Tanaka has been struggling to spend time with his daughter since his wife whisked her away in March 2016. Since then, he has only been allowed to meet her twice a month for three hours at a time, he said.

Other participants told The Japan Times similar stories.

In most cases, a spouse abruptly leaves with the children before filing for divorce or custody rights. Tanaka said child abductions will only continue to fester unless Japan approves the concept of granting joint custody.

“It’s usual for the court to give custody to the parent who lives with the child, and that’s why there are so many cases of abduction. If there’s joint custody, better conversations and negotiations would likely take place,” he said.

Michihiko Sugiyama, a lawyer who participated in the demonstration, said the biggest issue is that Japanese law only allows custody to be awarded to one parent. Once separated from his family, he decided to take part in the rally to share his experience.
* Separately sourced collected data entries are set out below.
-- pv_equiv track=rewrite | github.com/Equilibris/heggen-vgs | foobar/xor.py | solution
-- ===== SOURCE A (Python) =====
-- def xor_to(x):
--     result = [x, 1, x+1, 0]
--     return result[(x) % 4]
--
-- def xor_between(a, b):
--     # xor is associative
--     # n ^ n == 0
--     # EXAMPLE if 2 ^ 3 ^ 4 is desired
--     #   0 ^ 1 ^ 2 ^ 3 ^ 4
--     # ^ 0 ^ 1
--     # == (0 ^ 0) ^ (1 ^ 1) ^ 2 ^ 3 ^ 4
--     # ==                     2 ^ 3 ^ 4
--     return xor_to(a) ^ xor_to(b)
--
-- def solution(start, length):
--     v = 0
--     n = start
--     l = length
--     for i in range(length):
--         v ^= xor_between(n-1, n+l-1)
--
--         n += length
--         l -= 1
--
--     return v
-- ===== SOURCE B (Python) =====
-- def xor_range(a, b):
--     # XOR of all integers from a to b inclusive, by pair cancellation:
--     # (2k) ^ (2k+1) == 1, so after peeling an odd leading element and an
--     # even trailing element the rest is whole (even, odd) pairs and
--     # contributes just the parity of the number of pairs.
--     v = 0
--     if a % 2 == 1:
--         v ^= a
--         a += 1
--     if b % 2 == 0:
--         v ^= b
--         b -= 1
--     if a < b:
--         v ^= ((b - a + 1) // 2) % 2
--     return v
--
--
-- def solution(start, length):
--     v = 0
--     for i in range(length):
--         a = start + i * length
--         b = a + (length - i) - 1
--         v ^= xor_range(a, b)
--     return v
-- ===== Notes on version B (the rewrite author's own statement) =====
-- stated objective: alternative
-- what changed: Replaced A's mod-4 prefix-XOR lookup helpers (xor_to/xor_between) and threaded n/l loop state with a direct per-row range-XOR computed by pair cancellation ((2k)^(2k+1)=1): peel an odd leading / even trailing element, then add the parity of the remaining pair count.
import Mathlib
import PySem

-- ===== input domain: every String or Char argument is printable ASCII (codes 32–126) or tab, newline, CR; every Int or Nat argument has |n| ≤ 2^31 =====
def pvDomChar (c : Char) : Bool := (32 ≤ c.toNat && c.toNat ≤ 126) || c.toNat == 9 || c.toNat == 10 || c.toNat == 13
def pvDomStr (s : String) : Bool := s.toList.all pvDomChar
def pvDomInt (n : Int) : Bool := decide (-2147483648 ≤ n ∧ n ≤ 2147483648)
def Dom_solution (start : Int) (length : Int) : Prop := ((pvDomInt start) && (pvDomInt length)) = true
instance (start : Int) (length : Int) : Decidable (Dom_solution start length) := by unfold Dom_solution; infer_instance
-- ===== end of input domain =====

-- B replaces A's mod-4 prefix-XOR lookup helpers and threaded n/l loop state with a
-- direct per-row range XOR computed by pair cancellation ((2k)^(2k+1) = 1).


-- ===== PORT A =====
def xor_to (x : Int) : Int :=
  let result : List Int := [x, 1, x + 1, 0]
  -- result[x % 4]: the index is always in 0..3, so pyGet? never returns none
  (PySem.List.pyGet? result (PySem.Int.mod x 4)).getD 0

def xor_between (a : Int) (b : Int) : Int :=
  PySem.Int.bxor (xor_to a) (xor_to b)

def solution (start : Int) (length : Int) : Int :=
  -- for i in range(length): v ^= xor_between(n-1, n+l-1); n += length; l -= 1
  ((PySem.List.pyRange 0 length 1).foldl
    (fun (st : Int × Int × Int) _i =>
      (PySem.Int.bxor st.1 (xor_between (st.2.1 - 1) (st.2.1 + st.2.2 - 1)),
       st.2.1 + length, st.2.2 - 1))
    (0, start, length)).1

-- ===== PORT B =====
-- each mutating 'if' of Source B's xor_range becomes a pair of same-condition lets
def xor_range (a : Int) (b : Int) : Int :=
  let v : Int := 0
  let v := if PySem.Int.mod a 2 = 1 then PySem.Int.bxor v a else v
  let a := if PySem.Int.mod a 2 = 1 then a + 1 else a
  let v := if PySem.Int.mod b 2 = 0 then PySem.Int.bxor v b else v
  let b := if PySem.Int.mod b 2 = 0 then b - 1 else b
  if a < b then PySem.Int.bxor v (PySem.Int.mod (PySem.Int.floordiv (b - a + 1) 2) 2) else v

def solution_alt (start : Int) (length : Int) : Int :=
  (PySem.List.pyRange 0 length 1).foldl
    (fun v i =>
      let a := start + i * length
      let b := a + (length - i) - 1
      PySem.Int.bxor v (xor_range a b))
    0

-- ===== PRECONDITION & SPEC =====
def Spec_solution (start : Int) (length : Int) (out : Int) : Prop := out = solution_alt start length
instance (start : Int) (length : Int) (out : Int) : Decidable (Spec_solution start length out) := by unfold Spec_solution; infer_instance

-- ===== CLAIM (what is proved, stated in full; the proofs are below) =====
def Claim_equal_solution : Prop := ∀ (start : Int) (length : Int), Dom_solution start length → Spec_solution start length (solution start length)

-- ===== LEMMAS AND PROOFS =====

theorem bxor_eq_xor (a b : Int) : PySem.Int.bxor a b = Int.xor a b := by
  unfold PySem.Int.bxor
  cases a with
  | ofNat m => cases b with
    | ofNat n => simp [Int.xor]
    | negSucc n => simp [Int.xor, Int.negSucc_eq]; ring_nf; omega
  | negSucc m => cases b with
    | ofNat n => simp [Int.xor, Int.negSucc_eq]; ring_nf; omega
    | negSucc n => simp [Int.xor, Int.negSucc_eq]; ring_nf; omega

theorem ixor_assoc (a b c : Int) : Int.xor (Int.xor a b) c = Int.xor a (Int.xor b c) := by
  cases a <;> cases b <;> cases c <;> simp [Int.xor, Nat.xor_assoc]

theorem ixor_comm (a b : Int) : Int.xor a b = Int.xor b a := by
  cases a <;> cases b <;> simp [Int.xor, Nat.xor_comm]

theorem ixor_self (a : Int) : Int.xor a a = 0 := by
  cases a <;> simp [Int.xor]

theorem ixor_zero (a : Int) : Int.xor a 0 = a := by
  cases a <;> simp [Int.xor]

theorem zero_ixor (a : Int) : Int.xor 0 a = a := by
  cases a <;> simp [Int.xor]

theorem ixor_right_comm (x y z : Int) : Int.xor (Int.xor x y) z = Int.xor (Int.xor x z) y := by
  rw [ixor_assoc, ixor_comm y z, ← ixor_assoc]

theorem xor_two_mul_one (k : Int) : Int.xor (2*k) 1 = 2*k + 1 := by
  have h1 : (2*k : Int) = Int.bit false k := by simp [Int.bit]
  have h2 : (1 : Int) = Int.bit true 0 := by simp [Int.bit]
  rw [h1, h2, Int.lxor_bit]
  simp [Int.bit, ixor_zero]

theorem pair_xor (k : Int) : Int.xor (2*k) (2*k+1) = 1 := by
  rw [← xor_two_mul_one k, ← ixor_assoc, ixor_self, zero_ixor]

theorem pymod4 (x : Int) : PySem.Int.mod x 4 = x % 4 := by
  unfold PySem.Int.mod; rw [Int.fmod_eq_emod]; omega

theorem pymod2 (x : Int) : PySem.Int.mod x 2 = x % 2 := by
  unfold PySem.Int.mod; rw [Int.fmod_eq_emod]; omega

theorem pydiv2 (x : Int) : PySem.Int.floordiv x 2 = x / 2 := by
  unfold PySem.Int.floordiv; rw [Int.fdiv_eq_ediv]; omega

theorem xor_to_eq (x : Int) : xor_to x =
    if x % 4 = 0 then x else if x % 4 = 1 then 1 else if x % 4 = 2 then x + 1 else 0 := by
  unfold xor_to
  rw [pymod4]
  have h4 : x % 4 = 0 ∨ x % 4 = 1 ∨ x % 4 = 2 ∨ x % 4 = 3 := by omega
  rcases h4 with h | h | h | h <;> rw [h] <;>
    simp [PySem.List.pyGet?, PySem.List.pyIdx?]

-- xor_to satisfies the prefix-XOR recurrence
theorem xor_to_succ (x : Int) : xor_to x = Int.xor (xor_to (x - 1)) x := by
  have h4 : x % 4 = 0 ∨ x % 4 = 1 ∨ x % 4 = 2 ∨ x % 4 = 3 := by omega
  rcases h4 with h | h | h | h
  · have h' : (x - 1) % 4 = 3 := by omega
    rw [xor_to_eq, xor_to_eq, h, h']
    norm_num
    exact (zero_ixor x).symm
  · have h' : (x - 1) % 4 = 0 := by omega
    rw [xor_to_eq, xor_to_eq, h, h']
    norm_num
    obtain ⟨k, hk⟩ : ∃ k, x = 2*k + 1 := ⟨x / 2, by omega⟩
    subst hk
    rw [show (2*k + 1 - 1 : Int) = 2*k by ring, ← xor_two_mul_one k, ← ixor_assoc,
        ixor_self, zero_ixor]
  · have h' : (x - 1) % 4 = 1 := by omega
    rw [xor_to_eq, xor_to_eq, h, h']
    norm_num
    obtain ⟨k, hk⟩ : ∃ k, x = 2*k := ⟨x / 2, by omega⟩
    subst hk
    rw [ixor_comm, xor_two_mul_one]
  · have h' : (x - 1) % 4 = 2 := by omega
    rw [xor_to_eq, xor_to_eq, h, h']
    norm_num
    rw [ixor_self]

theorem xor_range_base (a : Int) : xor_range a a = a := by
  unfold xor_range
  simp only [pymod2, pydiv2, bxor_eq_xor]
  rcases (by omega : a % 2 = 0 ∨ a % 2 = 1) with h | h <;>
    simp [h, zero_ixor]

-- xor_range satisfies the same recurrence in its upper end
theorem xor_range_succ (a b : Int) (h : a ≤ b - 1) :
    xor_range a b = Int.xor (xor_range a (b - 1)) b := by
  unfold xor_range
  simp only [pymod2, pydiv2, bxor_eq_xor]
  rcases (by omega : a % 2 = 0 ∨ a % 2 = 1) with ha | ha <;>
  rcases (by omega : b % 2 = 0 ∨ b % 2 = 1) with hb | hb <;>
    have hb' : (b - 1) % 2 = 1 - b % 2 := by omega
  all_goals (rw [hb] at hb'; norm_num at hb')
  all_goals simp only [ha, hb, hb']
  all_goals norm_num
  all_goals (try split_ifs <;> try omega)
  all_goals simp only [zero_ixor]
  -- (a even, b even, a < b-1): pure commutativity
  · rw [ixor_comm]
  -- (a even, b odd, a < b-2): pair count drops by one, (b-1)^b = 1
  · obtain ⟨k, hk⟩ : ∃ k, b = 2*k + 1 := ⟨b / 2, by omega⟩
    rw [show (b - 1 - 1 - a + 1 : Int) = b - a - 1 by ring]
    rcases (by omega : (b - a - 1)/2 % 2 = 0 ∨ (b - a - 1)/2 % 2 = 1) with hq | hq
    · have h1 : (b - a + 1)/2 % 2 = 1 := by omega
      rw [h1, hq, ixor_zero, hk, show (2*k+1-1 : Int) = 2*k by ring, pair_xor]
    · have h1 : (b - a + 1)/2 % 2 = 0 := by omega
      rw [h1, hq, ixor_right_comm, hk, show (2*k+1-1 : Int) = 2*k by ring, pair_xor]
      decide
  -- (a even, b odd, a = b-1): single element b
  · have h1 : (b - a + 1)/2 % 2 = 1 := by omega
    rw [h1]
    obtain ⟨k, hk⟩ : ∃ k, b = 2*k + 1 := ⟨b / 2, by omega⟩
    rw [hk, show (2*k+1-1 : Int) = 2*k by ring, pair_xor]
  -- (a odd, b even, a+1 < b-1): pure right-commutativity
  · rw [ixor_right_comm]
  -- (a odd, b odd, a+1 < b-2)
  · obtain ⟨k, hk⟩ : ∃ k, b = 2*k + 1 := ⟨b / 2, by omega⟩
    rw [show (b - 1 - 1 - (a+1) + 1 : Int) = b - a - 2 by ring,
        show (b - (a+1) + 1 : Int) = b - a by ring]
    rcases (by omega : (b - a - 2)/2 % 2 = 0 ∨ (b - a - 2)/2 % 2 = 1) with hq | hq
    · have h1 : (b - a)/2 % 2 = 1 := by omega
      rw [h1, hq, ixor_zero, ixor_assoc, hk, show (2*k+1-1 : Int) = 2*k by ring, pair_xor]
    · have h1 : (b - a)/2 % 2 = 0 := by omega
      rw [h1, hq, ixor_zero, ixor_right_comm (Int.xor a (b-1)) 1 b, ixor_assoc a (b-1) b,
          hk, show (2*k+1-1 : Int) = 2*k by ring, pair_xor, ixor_assoc,
          show Int.xor 1 1 = 0 from by decide, ixor_zero]
  -- (a odd, b odd, a+1 = b-1): single element b
  · have h1 : (b - (a+1) + 1)/2 % 2 = 1 := by omega
    rw [h1, ixor_assoc]
    obtain ⟨k, hk⟩ : ∃ k, b = 2*k + 1 := ⟨b / 2, by omega⟩
    rw [hk, show (2*k+1-1 : Int) = 2*k by ring, pair_xor]

-- B's pair-cancellation range XOR equals A's prefix-XOR difference
theorem xr_eq (k : Nat) : ∀ (a : Int),
    xor_range a (a + k) = Int.xor (xor_to (a - 1)) (xor_to (a + k)) := by
  induction k with
  | zero =>
    intro a
    simp only [Nat.cast_zero, add_zero]
    rw [xor_range_base, xor_to_succ a, ← ixor_assoc, ixor_self, zero_ixor]
  | succ k ih =>
    intro a
    have hc : (a + (k + 1 : Nat) : Int) = (a + k) + 1 := by push_cast; ring
    rw [hc, xor_range_succ a (a + k + 1) (by omega),
        show (a + k + 1 - 1 : Int) = a + k by ring, ih a,
        xor_to_succ (a + k + 1), show (a + k + 1 - 1 : Int) = a + k by ring, ixor_assoc]

-- Outer loop invariant: after t of the len iterations, A's state is
-- (v, start + t*len, len - t); the remaining iterations of A and B agree.
theorem outer_fold (k : Nat) : ∀ (t len start v : Int), t + k = len →
    ((PySem.List.pyRange t len 1).foldl
      (fun (st : Int × Int × Int) _i =>
        (PySem.Int.bxor st.1 (xor_between (st.2.1 - 1) (st.2.1 + st.2.2 - 1)),
         st.2.1 + len, st.2.2 - 1))
      (v, start + t * len, len - t)).1
    = (PySem.List.pyRange t len 1).foldl
        (fun v i =>
          PySem.Int.bxor v
            (xor_range (start + i * len) ((start + i * len) + (len - i) - 1)))
        v := by
  induction k with
  | zero =>
    intro t len start v ht
    rw [PySem.List.pyRange_one_eq_nil (by omega)]
    simp
  | succ k ih =>
    intro t len start v ht
    have hlt : t < len := by omega
    rw [PySem.List.pyRange_one_cons hlt]
    simp only [List.foldl_cons]
    have hcast : ((len - t - 1).toNat : Int) = len - t - 1 := by omega
    have hrow : xor_range (start + t * len) ((start + t * len) + (len - t) - 1)
        = xor_between (start + t * len - 1) (start + t * len + (len - t) - 1) := by
      have := xr_eq (len - t - 1).toNat (start + t * len)
      rw [hcast] at this
      rw [show ((start + t * len) + (len - t) - 1 : Int)
            = (start + t * len) + (len - t - 1) by ring, this,
          xor_between, bxor_eq_xor,
          show (start + t * len + (len - t - 1) : Int)
            = start + t * len + (len - t) - 1 by ring]
    rw [hrow]
    have hn : (start + t * len + len : Int) = start + (t + 1) * len := by ring
    have hl : (len - t - 1 : Int) = len - (t + 1) := by ring
    rw [hn, hl]
    exact ih (t + 1) len start _ (by omega)

-- ===== VERDICT (by name: the statement is the Claim_ definition above) =====
theorem solution_spec : Claim_equal_solution := by
  unfold Claim_equal_solution Spec_solution
  intro start len _
  unfold solution solution_alt
  by_cases h : len ≤ 0
  · rw [PySem.List.pyRange_one_eq_nil h]
    simp
  · have := outer_fold len.toNat 0 len start 0 (by omega)
    simpa using this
The civil code requires parents to decide on visitation and custody arrangements, but research shows people are increasingly forgoing such discussions and heading straight to court mediation. In fiscal 2015, 12,264 cases of mediation involving visitation rights were accepted in family courts nationwide, almost double from 10 years earlier, according to court data.

A group of lawmakers is drafting a bill to help divorced or separated parents see their children more easily, but the issue has yet to gain traction. Some are concerned that parents with a history of domestic violence are too dangerous to be granted visitation rights.

Rally participant Susumu Ishizuka, 48, claimed there must be better awareness of the issue because the current perception is that abandoned parents may have committed domestic abuse.

“People who are against such a bill are linking left-behind parents with domestic violence too easily without sufficient understanding,” said Ishizuka, whose spouse ran off with his 5-year-old child three years ago. Their divorce has not been finalized, but according to the court’s decision, he is only permitted to see his child for two hours every two months.

“I can only meet my child in an appointed place, and I’m not allowed to give them presents. This is far from a parent-child relationship,” he said.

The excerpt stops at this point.